11. The method of claim 10, further comprising a noise estimation module configured to generate a noise power spectrum used by the adaptive intelligent suppression generator to determine speech distortion estimates. Restraining system.

11. The method of claim 10, further comprising a cross-level difference module configured to generate a cross-level difference used by the adaptive intelligent suppression generator to determine speech distortion estimates. Adaptive suppression system.

11. The system of claim 10, wherein the adaptive intelligent suppression generator comprises a computationally enhanced filter configured to adaptively generate the gain mask based on a speech distortion estimate. system.

12. The system of claim 10, further comprising an energy module configured to generate a main spectrum for the main acoustic signal.

17. The system of claim 16, wherein the energy module is further configured to generate a power spectrum for the second acoustic signal received by the second acoustic sensor.

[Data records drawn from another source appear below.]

-- pv_equiv track=rewrite | github.com/hitiminid/security-of-embedded-systems | List_2/Assigment_3/random_detection/monobit.py | produce_convertion_sum
-- ===== SOURCE A (Python) =====
-- def produce_convertion_sum(bits: str):
-- 	"""
-- 	Convert all ones to +1 and zeros to -1 and then compute their sum.
-- 	"""
-- 	conv_sum = 0
-- 	for bit in bits:
-- 		if bit == '0':
-- 			conv_sum = conv_sum - 1
-- 		else:
-- 			conv_sum = conv_sum + 1
-- 	return conv_sum
-- ===== SOURCE B (Python) =====
-- def produce_convertion_sum(bits: str):
--     """Closed form: every non-'0' char adds +1, each '0' adds -1."""
--     return len(bits) - 2 * bits.count('0')
-- ===== Notes on version B (the rewrite author's own statement) =====
-- stated objective: simpler
-- what changed: Replaced the branching accumulator loop with the closed form len(bits) - 2*bits.count('0'), using that only '0' maps to -1 and every other character to +1.
import Mathlib
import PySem

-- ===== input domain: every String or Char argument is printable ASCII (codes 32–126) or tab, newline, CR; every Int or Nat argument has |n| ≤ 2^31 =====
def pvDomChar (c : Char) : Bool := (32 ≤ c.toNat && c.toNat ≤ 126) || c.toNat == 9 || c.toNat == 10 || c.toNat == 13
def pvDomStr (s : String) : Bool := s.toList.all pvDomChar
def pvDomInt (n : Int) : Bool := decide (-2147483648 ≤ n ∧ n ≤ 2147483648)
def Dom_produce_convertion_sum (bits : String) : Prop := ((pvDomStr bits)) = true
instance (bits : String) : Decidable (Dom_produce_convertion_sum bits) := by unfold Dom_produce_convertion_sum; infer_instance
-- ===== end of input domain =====

-- B replaces A's branching accumulator loop by the closed form len(bits) - 2*bits.count('0') (simpler).

-- ===== PORT A =====
-- literal transliteration: fold over the characters, branch on bit == '0'
def produce_convertion_sum (bits : String) : Int :=
  bits.toList.foldl (fun conv_sum bit => if bit = '0' then conv_sum - 1 else conv_sum + 1) 0

-- ===== PORT B =====
def produce_convertion_sum_alt (bits : String) : Int :=
  (PySem.Str.len bits : Int) - 2 * (PySem.Str.count bits "0" : Int)

-- ===== PRECONDITION & SPEC =====
def Spec_produce_convertion_sum (bits : String) (out : Int) : Prop := out = produce_convertion_sum_alt bits
instance (bits : String) (out : Int) : Decidable (Spec_produce_convertion_sum bits out) := by unfold Spec_produce_convertion_sum; infer_instance

-- ===== CLAIM (what is proved, stated in full; the proofs are below) =====
def Claim_equal_produce_convertion_sum : Prop := ∀ (bits : String), Dom_produce_convertion_sum bits → Spec_produce_convertion_sum bits (produce_convertion_sum bits)

-- ===== LEMMAS AND PROOFS =====

-- A's loop with accumulator a equals a plus the loop started at 0.
theorem pv_foldl_shift (l : List Char) (a : Int) :
    l.foldl (fun conv_sum bit => if bit = '0' then conv_sum - 1 else conv_sum + 1) a
      = a + l.foldl (fun conv_sum bit => if bit = '0' then conv_sum - 1 else conv_sum + 1) 0 := by
  induction l generalizing a with
  | nil => simp
  | cons c t ih =>
    simp only [List.foldl_cons]
    rw [ih, ih (if c = '0' then (0:Int) - 1 else 0 + 1)]
    split_ifs <;> ring

-- PySem's fuelled substring-count, for the one-char needle "0", is List.count.
theorem pv_go (fuel : Nat) (l : List Char) (acc : Nat) (h : l.length ≤ fuel) :
    PySem.Chars.count.go ['0'] fuel l acc = acc + l.count '0' := by
  induction fuel generalizing l acc with
  | zero =>
    cases l with
    | nil => simp [PySem.Chars.count.go]
    | cons c t => simp at h
  | succ n ih =>
    cases l with
    | nil => simp [PySem.Chars.count.go]
    | cons c t =>
      simp only [PySem.Chars.count.go]
      split_ifs with hcond
      · have hc : c = '0' := by
          have := hcond
          simp [List.isPrefixOf] at this
          exact this.symm
        subst hc
        simp only [List.length_cons, List.drop_succ_cons]
        rw [ih _ _ (by simpa using Nat.le_of_succ_le_succ h)]
        simp
        omega
      · have hc : c ≠ '0' := by
          intro e
          exact hcond (by simp [List.isPrefixOf, e])
        rw [ih _ _ (by simpa using Nat.le_of_succ_le_succ h)]
        simp [hc]

theorem pv_count_zero (bits : String) :
    PySem.Str.count bits "0" = bits.toList.count '0' := by
  rw [PySem.Str.count_eq]
  show PySem.Chars.count bits.toList ['0'] = _
  unfold PySem.Chars.count
  simp only [List.isEmpty_cons, if_neg Bool.false_ne_true]
  rw [pv_go _ _ _ le_rfl]
  simp

-- A's loop in closed form: length minus twice the number of '0' characters.
theorem pv_key (l : List Char) :
    l.foldl (fun conv_sum bit => if bit = '0' then conv_sum - 1 else conv_sum + 1) 0
      = (l.length : Int) - 2 * (l.count '0' : Int) := by
  induction l with
  | nil => simp
  | cons c t ih =>
    simp only [List.foldl_cons, List.count_cons, List.length_cons]
    rw [pv_foldl_shift, ih]
    by_cases h : c = '0' <;> simp [h] <;> ring

-- ===== VERDICT (by name: the statement is the Claim_ definition above) =====
theorem produce_convertion_sum_spec : Claim_equal_produce_convertion_sum := by
  intro bits _
  unfold Spec_produce_convertion_sum produce_convertion_sum produce_convertion_sum_alt
  rw [pv_key, pv_count_zero, PySem.Str.len_eq]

A machine-readable medium having a program embedded thereon that provides instructions on how to adaptively suppress noise.
Receiving a primary acoustic signal;
Determining a speech loss distortion estimate based on the main acoustic signal;
Generating a plurality of gain masks based on the speech loss distortion estimate using an enhancement filter;
Applying the plurality of gain masks to the main acoustic signal to produce a noise suppressed signal; And
Outputting the noise suppressed signal; a machine-readable medium incorporating a program providing instructions for a method for adaptively suppressing noise.

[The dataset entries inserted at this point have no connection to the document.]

theorem pvInnerA_acc (steps curr : Int) (bs : List Int) (q : List (Int × Int)) (vis : PySem.Set Int) :
    pvInnerA steps curr bs (q, vis)
      = (q ++ (pvInnerA steps curr bs ([], vis)).1, (pvInnerA steps curr bs ([], vis)).2) := by
  induction bs generalizing q vis with
  | nil => simp [pvInnerA_nil]
  | cons b bs ih =>
    simp only [pvInnerA_cons]
    by_cases h : PySem.Int.bxor curr b ∈ vis
    · simp only [if_pos h]
      exact ih q vis
    · simp only [if_neg h, List.nil_append]
      rw [ih (q ++ [(PySem.Int.bxor curr b, steps + 1)]) (PySem.Set.add vis (PySem.Int.bxor curr b)),
          ih ([(PySem.Int.bxor curr b, steps + 1)]) (PySem.Set.add vis (PySem.Int.bxor curr b))]
      simp

theorem pvInnerB_acc (s : Int) (bs : List Int) (acc : List Int) (vis : PySem.Set Int) :
    pvInnerB s bs (acc, vis)
      = (acc ++ (pvInnerB s bs ([], vis)).1, (pvInnerB s bs ([], vis)).2) := by
  induction bs generalizing acc vis with
  | nil => simp [pvInnerB_nil]
  | cons b bs ih =>
    simp only [pvInnerB_cons]
    by_cases h : PySem.Int.bxor s b ∈ vis
    · simp only [if_pos h]
      exact ih acc vis
    · simp only [if_neg h, List.nil_append]
      rw [ih (acc ++ [PySem.Int.bxor s b]) (PySem.Set.add vis (PySem.Int.bxor s b)),
          ih ([PySem.Int.bxor s b]) (PySem.Set.add vis (PySem.Int.bxor s b))]
      simp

19. The method of claim 18, further comprising deriving a control signal for adjusting the reinforcement filter based on the speech loss distortion estimate. Machine-readable medium having a program provided thereon.

19. The program of claim 18, further comprising generating comfort noise before output and applying the noise suppression signal to the noise suppression signal. Machine-readable media.